What you need to do: In the entries below, find the line with "simp only [P1, P2, R1, List.cons_append, List.nil_append]" and the line with "rw [← h, List.drop_left]". Reproduce those two lines and every line between them exactly, and nothing more.

Saved entries
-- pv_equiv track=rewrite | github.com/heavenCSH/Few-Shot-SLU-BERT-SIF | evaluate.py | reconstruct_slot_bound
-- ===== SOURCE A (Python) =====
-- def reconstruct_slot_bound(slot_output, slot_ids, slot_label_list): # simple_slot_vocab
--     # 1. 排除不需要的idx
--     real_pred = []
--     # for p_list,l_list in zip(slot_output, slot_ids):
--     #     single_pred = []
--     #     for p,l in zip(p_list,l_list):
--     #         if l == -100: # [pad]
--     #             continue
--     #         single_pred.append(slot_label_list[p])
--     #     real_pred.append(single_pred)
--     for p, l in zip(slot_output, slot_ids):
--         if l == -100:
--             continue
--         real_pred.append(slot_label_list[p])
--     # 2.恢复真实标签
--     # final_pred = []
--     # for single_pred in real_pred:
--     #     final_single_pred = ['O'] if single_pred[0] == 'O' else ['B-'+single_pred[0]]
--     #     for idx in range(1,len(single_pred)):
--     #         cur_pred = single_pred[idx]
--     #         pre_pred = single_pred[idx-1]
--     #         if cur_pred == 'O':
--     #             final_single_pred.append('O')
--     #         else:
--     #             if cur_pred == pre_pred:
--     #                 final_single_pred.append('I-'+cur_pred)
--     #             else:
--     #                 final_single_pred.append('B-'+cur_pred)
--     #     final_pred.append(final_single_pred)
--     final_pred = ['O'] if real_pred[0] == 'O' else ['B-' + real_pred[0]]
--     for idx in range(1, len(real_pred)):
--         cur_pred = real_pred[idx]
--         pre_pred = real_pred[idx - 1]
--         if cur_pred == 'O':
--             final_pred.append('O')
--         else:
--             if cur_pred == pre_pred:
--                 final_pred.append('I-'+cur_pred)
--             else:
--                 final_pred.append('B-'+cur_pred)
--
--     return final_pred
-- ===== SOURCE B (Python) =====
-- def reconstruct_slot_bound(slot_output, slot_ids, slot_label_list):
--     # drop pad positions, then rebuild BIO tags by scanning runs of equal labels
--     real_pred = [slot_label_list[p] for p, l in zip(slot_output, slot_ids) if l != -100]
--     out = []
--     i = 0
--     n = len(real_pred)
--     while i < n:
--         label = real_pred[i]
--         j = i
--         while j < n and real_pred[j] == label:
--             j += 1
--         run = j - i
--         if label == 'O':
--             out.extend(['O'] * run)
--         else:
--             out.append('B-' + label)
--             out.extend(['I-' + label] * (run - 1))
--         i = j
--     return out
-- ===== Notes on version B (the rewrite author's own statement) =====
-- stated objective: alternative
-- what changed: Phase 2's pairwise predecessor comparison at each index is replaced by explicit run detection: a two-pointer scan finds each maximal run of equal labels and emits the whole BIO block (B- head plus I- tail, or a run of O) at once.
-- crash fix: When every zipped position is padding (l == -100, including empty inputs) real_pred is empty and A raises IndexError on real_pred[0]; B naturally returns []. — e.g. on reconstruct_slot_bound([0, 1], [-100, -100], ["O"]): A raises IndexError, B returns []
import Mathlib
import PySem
...
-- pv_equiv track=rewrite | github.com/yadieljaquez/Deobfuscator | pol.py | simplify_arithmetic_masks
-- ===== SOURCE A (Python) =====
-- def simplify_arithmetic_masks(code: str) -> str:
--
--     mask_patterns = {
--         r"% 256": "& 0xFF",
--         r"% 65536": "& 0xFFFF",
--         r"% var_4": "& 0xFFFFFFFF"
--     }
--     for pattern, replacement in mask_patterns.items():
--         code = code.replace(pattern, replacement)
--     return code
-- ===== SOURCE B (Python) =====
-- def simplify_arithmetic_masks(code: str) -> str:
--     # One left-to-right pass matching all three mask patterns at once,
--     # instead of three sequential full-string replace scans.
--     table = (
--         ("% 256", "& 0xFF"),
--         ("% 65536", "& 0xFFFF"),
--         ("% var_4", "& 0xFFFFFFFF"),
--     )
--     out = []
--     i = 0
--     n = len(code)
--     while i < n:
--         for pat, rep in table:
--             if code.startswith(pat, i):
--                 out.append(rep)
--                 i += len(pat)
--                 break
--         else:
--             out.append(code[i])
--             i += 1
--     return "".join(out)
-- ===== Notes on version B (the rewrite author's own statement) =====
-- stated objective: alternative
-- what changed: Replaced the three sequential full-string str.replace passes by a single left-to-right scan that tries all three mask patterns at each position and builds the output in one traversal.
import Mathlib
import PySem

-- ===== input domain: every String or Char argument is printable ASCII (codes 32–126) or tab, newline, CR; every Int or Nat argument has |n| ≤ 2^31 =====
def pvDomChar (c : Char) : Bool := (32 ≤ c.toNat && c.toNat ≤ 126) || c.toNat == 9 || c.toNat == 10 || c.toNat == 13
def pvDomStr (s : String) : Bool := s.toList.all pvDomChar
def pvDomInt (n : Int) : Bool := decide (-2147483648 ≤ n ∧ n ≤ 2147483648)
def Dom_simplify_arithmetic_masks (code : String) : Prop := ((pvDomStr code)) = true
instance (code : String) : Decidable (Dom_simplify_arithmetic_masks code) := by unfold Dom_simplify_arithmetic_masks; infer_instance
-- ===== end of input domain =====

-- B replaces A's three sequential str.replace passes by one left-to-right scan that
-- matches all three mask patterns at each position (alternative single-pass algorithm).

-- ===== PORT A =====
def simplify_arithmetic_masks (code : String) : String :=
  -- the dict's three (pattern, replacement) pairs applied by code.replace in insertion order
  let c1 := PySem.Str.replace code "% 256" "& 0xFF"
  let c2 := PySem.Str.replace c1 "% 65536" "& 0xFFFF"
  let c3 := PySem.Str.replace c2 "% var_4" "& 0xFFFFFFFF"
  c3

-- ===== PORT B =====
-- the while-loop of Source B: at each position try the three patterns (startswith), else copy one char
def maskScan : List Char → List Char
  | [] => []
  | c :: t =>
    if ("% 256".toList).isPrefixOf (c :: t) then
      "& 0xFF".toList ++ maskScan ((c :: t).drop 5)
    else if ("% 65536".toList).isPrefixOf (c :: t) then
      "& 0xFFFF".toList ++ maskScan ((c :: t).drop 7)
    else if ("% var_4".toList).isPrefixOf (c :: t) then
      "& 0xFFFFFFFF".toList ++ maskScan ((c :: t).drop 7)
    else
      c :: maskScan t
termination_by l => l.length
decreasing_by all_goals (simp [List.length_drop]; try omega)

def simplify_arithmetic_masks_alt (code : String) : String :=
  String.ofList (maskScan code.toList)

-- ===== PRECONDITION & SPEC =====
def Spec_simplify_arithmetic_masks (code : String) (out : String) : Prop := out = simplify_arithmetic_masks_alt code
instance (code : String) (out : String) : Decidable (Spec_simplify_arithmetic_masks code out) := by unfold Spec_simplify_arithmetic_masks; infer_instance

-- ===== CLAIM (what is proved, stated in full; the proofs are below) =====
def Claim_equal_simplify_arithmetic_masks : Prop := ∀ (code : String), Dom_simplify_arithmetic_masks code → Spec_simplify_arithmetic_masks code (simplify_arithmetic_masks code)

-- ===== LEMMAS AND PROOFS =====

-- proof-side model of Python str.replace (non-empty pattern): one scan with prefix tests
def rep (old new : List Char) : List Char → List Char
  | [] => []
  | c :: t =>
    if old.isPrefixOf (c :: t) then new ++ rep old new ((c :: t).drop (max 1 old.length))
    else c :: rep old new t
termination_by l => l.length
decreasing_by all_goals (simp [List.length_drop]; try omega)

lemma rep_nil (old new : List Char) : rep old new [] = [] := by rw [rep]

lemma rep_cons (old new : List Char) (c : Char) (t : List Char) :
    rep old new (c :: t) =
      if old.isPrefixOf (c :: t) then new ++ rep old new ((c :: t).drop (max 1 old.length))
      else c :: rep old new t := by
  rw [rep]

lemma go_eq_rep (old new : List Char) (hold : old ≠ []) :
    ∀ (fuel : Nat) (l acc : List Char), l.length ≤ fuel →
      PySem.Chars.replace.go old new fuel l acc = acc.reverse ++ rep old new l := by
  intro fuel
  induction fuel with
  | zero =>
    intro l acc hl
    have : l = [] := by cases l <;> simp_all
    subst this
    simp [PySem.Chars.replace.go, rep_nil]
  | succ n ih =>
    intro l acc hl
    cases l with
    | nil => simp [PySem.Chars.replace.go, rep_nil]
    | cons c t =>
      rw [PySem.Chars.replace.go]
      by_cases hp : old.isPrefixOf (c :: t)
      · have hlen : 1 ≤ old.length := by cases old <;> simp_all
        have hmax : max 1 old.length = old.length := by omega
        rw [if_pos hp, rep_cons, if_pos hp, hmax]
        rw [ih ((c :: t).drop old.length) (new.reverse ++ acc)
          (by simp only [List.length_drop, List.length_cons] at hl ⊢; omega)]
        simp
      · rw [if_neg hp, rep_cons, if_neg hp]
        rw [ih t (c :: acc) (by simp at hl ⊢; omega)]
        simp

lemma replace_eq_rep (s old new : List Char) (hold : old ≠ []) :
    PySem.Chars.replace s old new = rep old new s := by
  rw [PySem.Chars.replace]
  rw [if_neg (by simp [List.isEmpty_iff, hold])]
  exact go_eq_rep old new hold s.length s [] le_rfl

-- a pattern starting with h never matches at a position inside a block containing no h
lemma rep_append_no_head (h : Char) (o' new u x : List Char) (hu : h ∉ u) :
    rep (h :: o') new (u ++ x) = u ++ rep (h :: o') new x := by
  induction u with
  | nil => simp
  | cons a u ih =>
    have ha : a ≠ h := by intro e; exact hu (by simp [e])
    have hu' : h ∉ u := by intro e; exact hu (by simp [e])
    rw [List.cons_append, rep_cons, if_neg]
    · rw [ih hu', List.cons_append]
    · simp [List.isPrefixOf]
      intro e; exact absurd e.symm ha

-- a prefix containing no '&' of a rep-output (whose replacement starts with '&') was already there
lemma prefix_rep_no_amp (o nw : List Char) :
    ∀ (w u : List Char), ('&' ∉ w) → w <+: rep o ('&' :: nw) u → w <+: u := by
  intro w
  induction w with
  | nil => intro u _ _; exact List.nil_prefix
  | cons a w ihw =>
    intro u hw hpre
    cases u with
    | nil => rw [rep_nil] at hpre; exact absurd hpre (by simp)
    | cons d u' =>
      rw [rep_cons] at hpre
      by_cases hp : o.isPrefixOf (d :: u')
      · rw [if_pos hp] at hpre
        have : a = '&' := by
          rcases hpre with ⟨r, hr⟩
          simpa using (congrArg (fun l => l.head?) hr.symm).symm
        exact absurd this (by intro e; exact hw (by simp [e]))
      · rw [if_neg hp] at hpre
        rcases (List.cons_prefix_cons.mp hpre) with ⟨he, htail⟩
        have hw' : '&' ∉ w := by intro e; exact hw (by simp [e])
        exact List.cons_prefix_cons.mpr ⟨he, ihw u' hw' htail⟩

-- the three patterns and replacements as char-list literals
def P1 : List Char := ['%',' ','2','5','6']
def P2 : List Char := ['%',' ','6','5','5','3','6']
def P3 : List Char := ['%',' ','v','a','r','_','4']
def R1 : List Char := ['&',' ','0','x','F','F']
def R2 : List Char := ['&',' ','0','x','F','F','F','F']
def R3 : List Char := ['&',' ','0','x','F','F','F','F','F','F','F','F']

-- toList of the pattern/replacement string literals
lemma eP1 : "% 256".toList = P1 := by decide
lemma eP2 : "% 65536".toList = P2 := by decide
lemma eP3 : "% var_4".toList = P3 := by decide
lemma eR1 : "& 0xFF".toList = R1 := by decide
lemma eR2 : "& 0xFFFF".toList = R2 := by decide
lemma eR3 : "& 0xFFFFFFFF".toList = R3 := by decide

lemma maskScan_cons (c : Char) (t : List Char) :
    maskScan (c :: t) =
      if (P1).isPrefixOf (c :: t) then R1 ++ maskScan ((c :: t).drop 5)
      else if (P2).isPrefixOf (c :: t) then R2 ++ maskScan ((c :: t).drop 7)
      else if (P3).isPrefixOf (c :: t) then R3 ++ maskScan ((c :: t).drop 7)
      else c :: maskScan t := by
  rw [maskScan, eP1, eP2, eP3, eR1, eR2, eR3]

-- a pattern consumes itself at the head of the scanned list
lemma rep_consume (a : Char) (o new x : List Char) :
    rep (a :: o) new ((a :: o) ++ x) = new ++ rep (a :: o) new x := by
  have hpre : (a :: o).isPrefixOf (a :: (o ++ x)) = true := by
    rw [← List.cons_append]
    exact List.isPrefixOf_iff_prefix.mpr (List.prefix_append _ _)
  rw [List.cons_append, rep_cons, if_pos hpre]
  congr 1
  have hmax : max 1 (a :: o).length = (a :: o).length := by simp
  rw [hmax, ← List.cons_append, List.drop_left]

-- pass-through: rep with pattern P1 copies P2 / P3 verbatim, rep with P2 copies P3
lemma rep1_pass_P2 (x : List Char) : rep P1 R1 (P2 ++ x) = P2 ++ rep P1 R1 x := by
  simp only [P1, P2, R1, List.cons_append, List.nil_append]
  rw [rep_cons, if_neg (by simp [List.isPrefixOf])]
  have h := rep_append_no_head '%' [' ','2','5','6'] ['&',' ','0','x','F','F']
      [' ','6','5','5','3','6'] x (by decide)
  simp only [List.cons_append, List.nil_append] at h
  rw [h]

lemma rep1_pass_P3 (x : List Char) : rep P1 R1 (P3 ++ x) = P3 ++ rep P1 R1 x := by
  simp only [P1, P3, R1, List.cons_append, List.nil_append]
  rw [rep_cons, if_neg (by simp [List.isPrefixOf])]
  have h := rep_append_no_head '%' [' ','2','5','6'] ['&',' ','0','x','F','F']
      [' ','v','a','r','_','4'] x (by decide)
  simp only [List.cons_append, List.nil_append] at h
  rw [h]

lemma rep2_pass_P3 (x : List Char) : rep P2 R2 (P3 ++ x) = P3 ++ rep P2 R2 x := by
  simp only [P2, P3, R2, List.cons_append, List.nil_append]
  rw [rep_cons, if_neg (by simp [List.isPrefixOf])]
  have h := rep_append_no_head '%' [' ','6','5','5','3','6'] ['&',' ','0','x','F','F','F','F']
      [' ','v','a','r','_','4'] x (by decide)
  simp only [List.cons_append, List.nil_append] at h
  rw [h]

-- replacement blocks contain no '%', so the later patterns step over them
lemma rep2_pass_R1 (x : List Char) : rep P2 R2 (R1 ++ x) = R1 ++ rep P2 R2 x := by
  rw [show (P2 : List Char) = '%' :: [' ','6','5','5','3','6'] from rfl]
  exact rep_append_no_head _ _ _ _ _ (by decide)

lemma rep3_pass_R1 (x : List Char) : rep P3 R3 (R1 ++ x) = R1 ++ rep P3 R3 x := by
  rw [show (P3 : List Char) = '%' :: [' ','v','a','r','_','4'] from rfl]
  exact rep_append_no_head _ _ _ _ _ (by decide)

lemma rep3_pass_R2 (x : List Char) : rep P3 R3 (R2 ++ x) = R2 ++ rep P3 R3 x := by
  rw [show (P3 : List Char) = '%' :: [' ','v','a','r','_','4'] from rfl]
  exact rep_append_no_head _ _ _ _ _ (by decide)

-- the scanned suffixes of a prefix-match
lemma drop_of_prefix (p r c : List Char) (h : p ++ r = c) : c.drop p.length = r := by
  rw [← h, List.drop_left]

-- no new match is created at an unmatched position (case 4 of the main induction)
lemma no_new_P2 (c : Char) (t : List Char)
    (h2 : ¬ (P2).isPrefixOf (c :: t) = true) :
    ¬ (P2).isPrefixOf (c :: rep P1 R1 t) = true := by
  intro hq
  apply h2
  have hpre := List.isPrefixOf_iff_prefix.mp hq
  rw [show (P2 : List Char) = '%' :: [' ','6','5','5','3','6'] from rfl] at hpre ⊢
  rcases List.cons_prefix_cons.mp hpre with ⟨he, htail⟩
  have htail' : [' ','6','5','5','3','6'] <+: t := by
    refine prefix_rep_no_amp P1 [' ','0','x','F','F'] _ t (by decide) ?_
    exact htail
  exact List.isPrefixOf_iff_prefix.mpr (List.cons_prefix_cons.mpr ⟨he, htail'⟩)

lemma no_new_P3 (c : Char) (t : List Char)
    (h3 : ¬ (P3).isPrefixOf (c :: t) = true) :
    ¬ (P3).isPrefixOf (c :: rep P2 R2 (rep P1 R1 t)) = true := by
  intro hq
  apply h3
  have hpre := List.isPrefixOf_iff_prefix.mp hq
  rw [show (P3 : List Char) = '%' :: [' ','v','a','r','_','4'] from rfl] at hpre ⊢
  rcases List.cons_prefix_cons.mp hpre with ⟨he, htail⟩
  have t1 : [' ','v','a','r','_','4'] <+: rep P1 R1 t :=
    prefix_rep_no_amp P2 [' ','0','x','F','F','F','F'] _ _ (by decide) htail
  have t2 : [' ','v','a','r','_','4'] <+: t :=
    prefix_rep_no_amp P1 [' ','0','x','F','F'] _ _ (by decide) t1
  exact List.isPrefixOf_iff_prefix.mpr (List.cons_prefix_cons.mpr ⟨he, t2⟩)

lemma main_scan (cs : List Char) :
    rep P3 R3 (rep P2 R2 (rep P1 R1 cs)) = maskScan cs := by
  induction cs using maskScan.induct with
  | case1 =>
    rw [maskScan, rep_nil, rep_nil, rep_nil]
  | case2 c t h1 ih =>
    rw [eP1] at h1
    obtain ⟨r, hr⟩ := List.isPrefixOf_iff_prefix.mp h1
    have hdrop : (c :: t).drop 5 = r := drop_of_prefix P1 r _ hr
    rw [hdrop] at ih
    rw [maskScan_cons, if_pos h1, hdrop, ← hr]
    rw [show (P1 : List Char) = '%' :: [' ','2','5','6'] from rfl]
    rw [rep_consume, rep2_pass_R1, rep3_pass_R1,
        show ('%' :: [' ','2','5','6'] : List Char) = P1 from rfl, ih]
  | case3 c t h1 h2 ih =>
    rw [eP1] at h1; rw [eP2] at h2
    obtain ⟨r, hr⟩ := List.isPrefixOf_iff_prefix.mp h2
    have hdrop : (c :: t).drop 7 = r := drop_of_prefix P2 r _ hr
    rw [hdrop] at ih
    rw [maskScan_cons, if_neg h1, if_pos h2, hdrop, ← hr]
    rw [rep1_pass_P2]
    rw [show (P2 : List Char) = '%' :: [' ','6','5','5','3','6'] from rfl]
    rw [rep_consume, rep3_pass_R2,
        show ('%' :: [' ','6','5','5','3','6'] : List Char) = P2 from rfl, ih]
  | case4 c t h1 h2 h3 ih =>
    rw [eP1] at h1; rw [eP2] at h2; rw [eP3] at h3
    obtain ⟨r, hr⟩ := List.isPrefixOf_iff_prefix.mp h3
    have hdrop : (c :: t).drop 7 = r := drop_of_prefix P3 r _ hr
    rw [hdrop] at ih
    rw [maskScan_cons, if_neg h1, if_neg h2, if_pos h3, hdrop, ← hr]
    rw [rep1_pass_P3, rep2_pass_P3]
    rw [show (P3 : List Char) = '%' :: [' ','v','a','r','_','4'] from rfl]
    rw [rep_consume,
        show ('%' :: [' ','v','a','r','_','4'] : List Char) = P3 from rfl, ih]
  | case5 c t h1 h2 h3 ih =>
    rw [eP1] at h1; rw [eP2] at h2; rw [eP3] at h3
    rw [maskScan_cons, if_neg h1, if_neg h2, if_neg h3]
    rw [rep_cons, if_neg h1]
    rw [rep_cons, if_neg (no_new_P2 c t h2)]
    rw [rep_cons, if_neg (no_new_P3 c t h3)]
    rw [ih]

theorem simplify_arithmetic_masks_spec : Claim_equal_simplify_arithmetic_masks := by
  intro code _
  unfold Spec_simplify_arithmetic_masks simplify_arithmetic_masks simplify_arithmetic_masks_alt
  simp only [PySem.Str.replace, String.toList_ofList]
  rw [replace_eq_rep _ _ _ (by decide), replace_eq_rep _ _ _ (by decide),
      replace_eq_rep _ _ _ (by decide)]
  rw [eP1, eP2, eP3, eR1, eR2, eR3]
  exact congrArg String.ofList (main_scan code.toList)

Answer space:
  simp only [P1, P2, R1, List.cons_append, List.nil_append]
  rw [rep_cons, if_neg (by simp [List.isPrefixOf])]
  have h := rep_append_no_head '%' [' ','2','5','6'] ['&',' ','0','x','F','F']
      [' ','6','5','5','3','6'] x (by decide)
  simp only [List.cons_append, List.nil_append] at h
  rw [h]

lemma rep1_pass_P3 (x : List Char) : rep P1 R1 (P3 ++ x) = P3 ++ rep P1 R1 x := by
  simp only [P1, P3, R1, List.cons_append, List.nil_append]
  rw [rep_cons, if_neg (by simp [List.isPrefixOf])]
  have h := rep_append_no_head '%' [' ','2','5','6'] ['&',' ','0','x','F','F']
      [' ','v','a','r','_','4'] x (by decide)
  simp only [List.cons_append, List.nil_append] at h
  rw [h]

lemma rep2_pass_P3 (x : List Char) : rep P2 R2 (P3 ++ x) = P3 ++ rep P2 R2 x := by
  simp only [P2, P3, R2, List.cons_append, List.nil_append]
  rw [rep_cons, if_neg (by simp [List.isPrefixOf])]
  have h := rep_append_no_head '%' [' ','6','5','5','3','6'] ['&',' ','0','x','F','F','F','F']
      [' ','v','a','r','_','4'] x (by decide)
  simp only [List.cons_append, List.nil_append] at h
  rw [h]

-- replacement blocks contain no '%', so the later patterns step over them
lemma rep2_pass_R1 (x : List Char) : rep P2 R2 (R1 ++ x) = R1 ++ rep P2 R2 x := by
  rw [show (P2 : List Char) = '%' :: [' ','6','5','5','3','6'] from rfl]
  exact rep_append_no_head _ _ _ _ _ (by decide)

lemma rep3_pass_R1 (x : List Char) : rep P3 R3 (R1 ++ x) = R1 ++ rep P3 R3 x := by
  rw [show (P3 : List Char) = '%' :: [' ','v','a','r','_','4'] from rfl]
  exact rep_append_no_head _ _ _ _ _ (by decide)

lemma rep3_pass_R2 (x : List Char) : rep P3 R3 (R2 ++ x) = R2 ++ rep P3 R3 x := by
  rw [show (P3 : List Char) = '%' :: [' ','v','a','r','_','4'] from rfl]
  exact rep_append_no_head _ _ _ _ _ (by decide)

-- the scanned suffixes of a prefix-match
lemma drop_of_prefix (p r c : List Char) (h : p ++ r = c) : c.drop p.length = r := by
  rw [← h, List.drop_left]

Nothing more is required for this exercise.